De Nijlânnermolen is a smock mill in Workum, Friesland, Netherlands. It has been restored to working order and is designated as a reserve mill. It is listed as a Rijksmonument.

==History==
De Nijlânnermolen was built in 1785. The first mill on this site was built in 1770. It had a sail span of 60 Dutch feet (19.56 m). The mill drove a scoopwheel. It soon became apparent that this mill was too small due to insufficient pumping capacity. Following a major inundation in 1776, a new mill was built by millwright Widmer Sipkes in 1784-85. The mill had originally been built in 1770 and was moved here, being erected on the base of the existing mill. It had a sail span of 76 Dutch feet (24.78 m).

De Nijlânnermolen was worked by wind until 1950, when a diesel engine was placed in De Nijlânnermolen and a new, larger, Archimedes' screw was installed. The mill was sold to the Waterschap Tusken Mar en Klif. In 1987, the mill was sold to the Workumer Molenstichting for ƒ1. The mill was restored in 1987-88 by Bouw '75 of Workum, at a cost of ƒ182,000. The restored mill was set to work again on 8 October 1988. A replacement Archimedes' screw was fitted in 2006. The mill is now owned by the Molenstichting Sûdwest Fryslân. Designated as being held i reserve, it is listed as a Rijksmonument, №39452.

==Description==

De Nijlânnermolen is what the Dutch describe as a Grondzeiler. It is a two storey smock mill on a single storey base. There is no stage, the sails reaching almost to ground level. The mill is winded by tailpole and winch. The smock and cap are thatched. The sails are Common sails. They have a span of 22.80 m. The sails are carried on a cast iron windshaft, which was cast by Gietijzerij L I Enthoven en Co., The Hague, South Holland. The windshaft carries the brake wheel which has 65 cogs. This drives the wallower (32 cogs) at the top of the upright shaft. At the bottom of the upright shaft there are two crown wheels The upper crown wheel, which has 37 cogs drives an Archimedes' screw via a crown wheel. The lower crown wheel, which has 36 cogs is carried on the axle of an Archimedes' screw, which is used to drain the polder. The Archimedes screw fitted to the mill in 2006 has a diameter of 1.40 m.
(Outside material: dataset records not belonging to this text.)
-- pv_equiv track=rewrite | github.com/Pecximenes/UnBWorks | ED/Trabalho_ED_02.py | adiciona_carga
-- ===== SOURCE A (Python) =====
-- def adiciona_carga(lista_c, lista_w, lista_s):
--     for wookie in lista_w:
--         if lista_c != []:
--             wookie.append(lista_c.pop(0))
--
--         else:
--             return lista_w, lista_s
--
--     for carga in lista_c:
--         c = True
--         for wookie in lista_w:
--             if carga <= wookie[len(wookie) - 1]:
--                 wookie.append(carga)
--                 c = False
--                 break
--
--         if c:
--             lista_s.append(carga)
--
--     return lista_w, lista_s
-- ===== SOURCE B (Python) =====
-- def adiciona_carga(lista_c, lista_w, lista_s):
--     # Pure re-implementation (no in-place mutation, unlike A): seed by slicing,
--     # then stream-filter the remaining cargas through the wookies one wookie at a time.
--     k = len(lista_w)
--     if len(lista_c) < k:
--         out_w = [w + [c] for w, c in zip(lista_w, lista_c)] + lista_w[len(lista_c):]
--         return out_w, lista_s
--     seeded = [w + [c] for w, c in zip(lista_w, lista_c)]
--     leftover = lista_c[k:]
--     result = []
--     for w in seeded:
--         top = w[-1]
--         taken = []
--         passed = []
--         for c in leftover:
--             if c <= top:
--                 taken.append(c)
--                 top = c
--             else:
--                 passed.append(c)
--         result.append(w + taken)
--         leftover = passed
--     return result, lista_s + leftover
-- ===== Notes on version B (the rewrite author's own statement) =====
-- stated objective: faster
-- what changed: B seeds the wookies by zipping/slicing instead of repeated pop(0), and replaces A's per-carga scan over all wookies with a per-wookie single pass that splits the remaining carga stream into taken and passed-on cargas; B is also pure (no in-place mutation of the arguments).
import Mathlib
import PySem

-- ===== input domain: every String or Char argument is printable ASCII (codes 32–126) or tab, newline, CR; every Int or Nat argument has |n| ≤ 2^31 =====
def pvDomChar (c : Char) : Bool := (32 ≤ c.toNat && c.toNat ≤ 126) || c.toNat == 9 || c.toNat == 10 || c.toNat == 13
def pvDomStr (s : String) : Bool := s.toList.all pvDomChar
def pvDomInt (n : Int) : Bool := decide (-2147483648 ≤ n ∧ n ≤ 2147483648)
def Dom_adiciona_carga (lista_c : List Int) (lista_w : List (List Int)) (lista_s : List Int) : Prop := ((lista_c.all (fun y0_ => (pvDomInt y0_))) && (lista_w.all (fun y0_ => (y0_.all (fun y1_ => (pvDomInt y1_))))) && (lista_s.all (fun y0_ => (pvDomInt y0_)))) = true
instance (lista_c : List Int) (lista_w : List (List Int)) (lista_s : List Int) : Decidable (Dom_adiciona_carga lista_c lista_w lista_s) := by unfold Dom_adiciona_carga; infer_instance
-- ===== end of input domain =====

-- B replaces A's per-carga scan over all wookies by slicing for the seeding phase and a
-- per-wookie stream filter for the distribution phase (objective: alternative decomposition;
-- equivalence is about the RETURN value only — A mutates lista_c/lista_w/lista_s in place, B does not).

-- ===== PORT A =====
-- first loop of A: pop the front of lista_c onto each wookie; early return (none) when lista_c empties
def adicionaSeed : List (List Int) → List Int → List (List Int) × Option (List Int)
  | [], cs => ([], some cs)
  | w :: ws, [] => (w :: ws, none)
  | w :: ws, c :: cs =>
      let r := adicionaSeed ws cs
      ((w ++ [c]) :: r.1, r.2)

-- inner 'for wookie in lista_w … break' of A's second loop
-- wookie[len(wookie)-1]: in A this index is always in range (every wookie was seeded), so getD 0 is never the none case
def tryPlace : List (List Int) → Int → Option (List (List Int))
  | [], _ => none
  | w :: ws, c =>
      if c ≤ (PySem.List.pyGet? w ((w.length : Int) - 1)).getD 0 then
        some ((w ++ [c]) :: ws)
      else
        (tryPlace ws c).map (fun t => w :: t)

def placeStep (st : List (List Int) × List Int) (c : Int) : List (List Int) × List Int :=
  match tryPlace st.1 c with
  | some ws => (ws, st.2)
  | none => (st.1, st.2 ++ [c])

def adiciona_carga (lista_c : List Int) (lista_w : List (List Int)) (lista_s : List Int) : List (List Int) × List Int :=
  match adicionaSeed lista_w lista_c with
  | (ws, none) => (ws, lista_s)
  | (ws, some rest) => rest.foldl placeStep (ws, lista_s)

-- ===== PORT B =====
-- B's inner loop: split the carga stream into (taken by this wookie, passed on), top updating as it takes
def chainTake : Int → List Int → List Int × List Int
  | _, [] => ([], [])
  | top, c :: cs =>
      if c ≤ top then
        let r := chainTake c cs
        (c :: r.1, r.2)
      else
        let r := chainTake top cs
        (r.1, c :: r.2)

-- B's outer loop over the seeded wookies; w[-1]: seeded wookies are nonempty, so getD 0 is never the none case
def distribute : List (List Int) → List Int → List (List Int) × List Int
  | [], cs => ([], cs)
  | w :: ws, cs =>
      let t := chainTake ((PySem.List.pyGet? w (-1)).getD 0) cs
      let r := distribute ws t.2
      ((w ++ t.1) :: r.1, r.2)

def adiciona_carga_alt (lista_c : List Int) (lista_w : List (List Int)) (lista_s : List Int) : List (List Int) × List Int :=
  if lista_c.length < lista_w.length then
    ((lista_w.zip lista_c).map (fun p => p.1 ++ [p.2]) ++ lista_w.drop lista_c.length, lista_s)
  else
    let seeded := (lista_w.zip lista_c).map (fun p => p.1 ++ [p.2])
    let r := distribute seeded (lista_c.drop lista_w.length)
    (r.1, lista_s ++ r.2)

-- ===== PRECONDITION & SPEC =====
def Spec_adiciona_carga (lista_c : List Int) (lista_w : List (List Int)) (lista_s : List Int) (out : List (List Int) × List Int) : Prop := out = adiciona_carga_alt lista_c lista_w lista_s
instance (lista_c : List Int) (lista_w : List (List Int)) (lista_s : List Int) (out : List (List Int) × List Int) : Decidable (Spec_adiciona_carga lista_c lista_w lista_s out) := by unfold Spec_adiciona_carga; infer_instance

-- ===== CLAIM (what is proved, stated in full; the proofs are below) =====
def Claim_equal_adiciona_carga : Prop := ∀ (lista_c : List Int) (lista_w : List (List Int)) (lista_s : List Int), Dom_adiciona_carga lista_c lista_w lista_s → Spec_adiciona_carga lista_c lista_w lista_s (adiciona_carga lista_c lista_w lista_s)

-- ===== LEMMAS AND PROOFS =====

-- the two "last element" expressions agree on nonempty lists
lemma lastD_eq (w : List Int) (hw : w ≠ []) :
    (PySem.List.pyGet? w ((w.length : Int) - 1)).getD 0 = (PySem.List.pyGet? w (-1)).getD 0 := by
  have h1 : PySem.List.pyGet? w (-1) = w.getLast? := PySem.List.pyGet?_neg_one w
  have hl : 0 < w.length := List.length_pos_iff.mpr hw
  have h2 : ((w.length : Int) - 1) = ((w.length - 1 : Nat) : Int) := by omega
  rw [h1, h2, PySem.List.pyGet?_natCast, List.getLast?_eq_getElem?]

lemma lastD_append (w : List Int) (c : Int) :
    (PySem.List.pyGet? (w ++ [c]) (-1)).getD 0 = c := by
  rw [PySem.List.pyGet?_neg_one_append_singleton]; rfl

lemma placeStep_cons (w : List Int) (ws : List (List Int)) (s : List Int) (c : Int)
    (h : ¬ c ≤ (PySem.List.pyGet? w ((w.length : Int) - 1)).getD 0) :
    placeStep ((w :: ws), s) c = (w :: (placeStep (ws, s) c).1, (placeStep (ws, s) c).2) := by
  simp only [placeStep, tryPlace, if_neg h]
  cases tryPlace ws c <;> simp

lemma foldl_nil_ws : ∀ (rest s : List Int), rest.foldl placeStep (([] : List (List Int)), s) = ([], s ++ rest)
  | [], s => by simp
  | c :: rest, s => by
      have : placeStep (([] : List (List Int)), s) c = ([], s ++ [c]) := by
        simp [placeStep, tryPlace]
      rw [List.foldl_cons, this, foldl_nil_ws rest (s ++ [c])]
      simp

lemma foldl_cons_ws : ∀ (rest : List Int) (w : List Int) (ws : List (List Int)) (s : List Int), w ≠ [] →
    rest.foldl placeStep ((w :: ws), s) =
      ((w ++ (chainTake ((PySem.List.pyGet? w (-1)).getD 0) rest).1) ::
        ((chainTake ((PySem.List.pyGet? w (-1)).getD 0) rest).2.foldl placeStep (ws, s)).1,
       ((chainTake ((PySem.List.pyGet? w (-1)).getD 0) rest).2.foldl placeStep (ws, s)).2)
  | [], w, ws, s, hw => by simp [chainTake]
  | c :: rest, w, ws, s, hw => by
      by_cases h : c ≤ (PySem.List.pyGet? w (-1)).getD 0
      · have hA : c ≤ (PySem.List.pyGet? w ((w.length : Int) - 1)).getD 0 := by
          rwa [lastD_eq w hw]
        have hstep : placeStep ((w :: ws), s) c = ((w ++ [c]) :: ws, s) := by
          simp [placeStep, tryPlace, if_pos hA]
        rw [List.foldl_cons, hstep, foldl_cons_ws rest (w ++ [c]) ws s (by simp)]
        simp only [lastD_append, chainTake, if_pos h]
        simp
      · have hA : ¬ c ≤ (PySem.List.pyGet? w ((w.length : Int) - 1)).getD 0 := by
          rwa [lastD_eq w hw]
        rw [List.foldl_cons, placeStep_cons w ws s c hA,
            foldl_cons_ws rest w ((placeStep (ws, s) c).1) ((placeStep (ws, s) c).2) hw]
        simp only [chainTake, if_neg h, List.foldl_cons]
  termination_by rest => rest.length

lemma foldl_eq_distribute : ∀ (ws : List (List Int)), (∀ w ∈ ws, w ≠ []) →
    ∀ (rest s : List Int),
      rest.foldl placeStep (ws, s) = ((distribute ws rest).1, s ++ (distribute ws rest).2)
  | [], _, rest, s => by simpa [distribute] using foldl_nil_ws rest s
  | w :: ws, h, rest, s => by
      have hw : w ≠ [] := h w (by simp)
      rw [foldl_cons_ws rest w ws s hw,
          foldl_eq_distribute ws (fun x hx => h x (by simp [hx])) _ s]
      simp [distribute]

lemma seed_short : ∀ (ws : List (List Int)) (cs : List Int), cs.length < ws.length →
    adicionaSeed ws cs = ((ws.zip cs).map (fun p => p.1 ++ [p.2]) ++ ws.drop cs.length, none)
  | [], cs, h => by simp at h
  | w :: ws, [], _ => by simp [adicionaSeed]
  | w :: ws, c :: cs, h => by
      simp only [adicionaSeed, seed_short ws cs (by simpa using h)]
      simp

lemma seed_long : ∀ (ws : List (List Int)) (cs : List Int), ws.length ≤ cs.length →
    adicionaSeed ws cs = ((ws.zip cs).map (fun p => p.1 ++ [p.2]), some (cs.drop ws.length))
  | [], cs, _ => by simp [adicionaSeed]
  | w :: ws, [], h => by simp at h
  | w :: ws, c :: cs, h => by
      simp only [adicionaSeed, seed_long ws cs (by simpa using h)]
      simp

-- ===== VERDICT (by name: the statement is the Claim_ definition above) =====
theorem adiciona_carga_spec : Claim_equal_adiciona_carga := by
  intro lista_c lista_w lista_s _
  unfold Spec_adiciona_carga adiciona_carga adiciona_carga_alt
  by_cases h : lista_c.length < lista_w.length
  · rw [seed_short lista_w lista_c h, if_pos h]
  · rw [seed_long lista_w lista_c (by omega), if_neg h]
    have hne : ∀ w ∈ (lista_w.zip lista_c).map (fun p => p.1 ++ [p.2]), w ≠ [] := by
      intro w hw
      simp only [List.mem_map] at hw
      obtain ⟨p, _, rfl⟩ := hw
      simp
    simp only [foldl_eq_distribute _ hne]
This data applies to the Archimedes' screw fitted to the mill between 1950 and 2006:- The axle of the screw was 94 cm diameter and 5.94 m long. The screw was 1.80 m diameter. It was inclined at 19°. Each revolution of the screw lifted 1698 L of water.

==Public access==
De Nijlânnermolen is open on Saturdays from 09:00 to 12:00, or by appointment.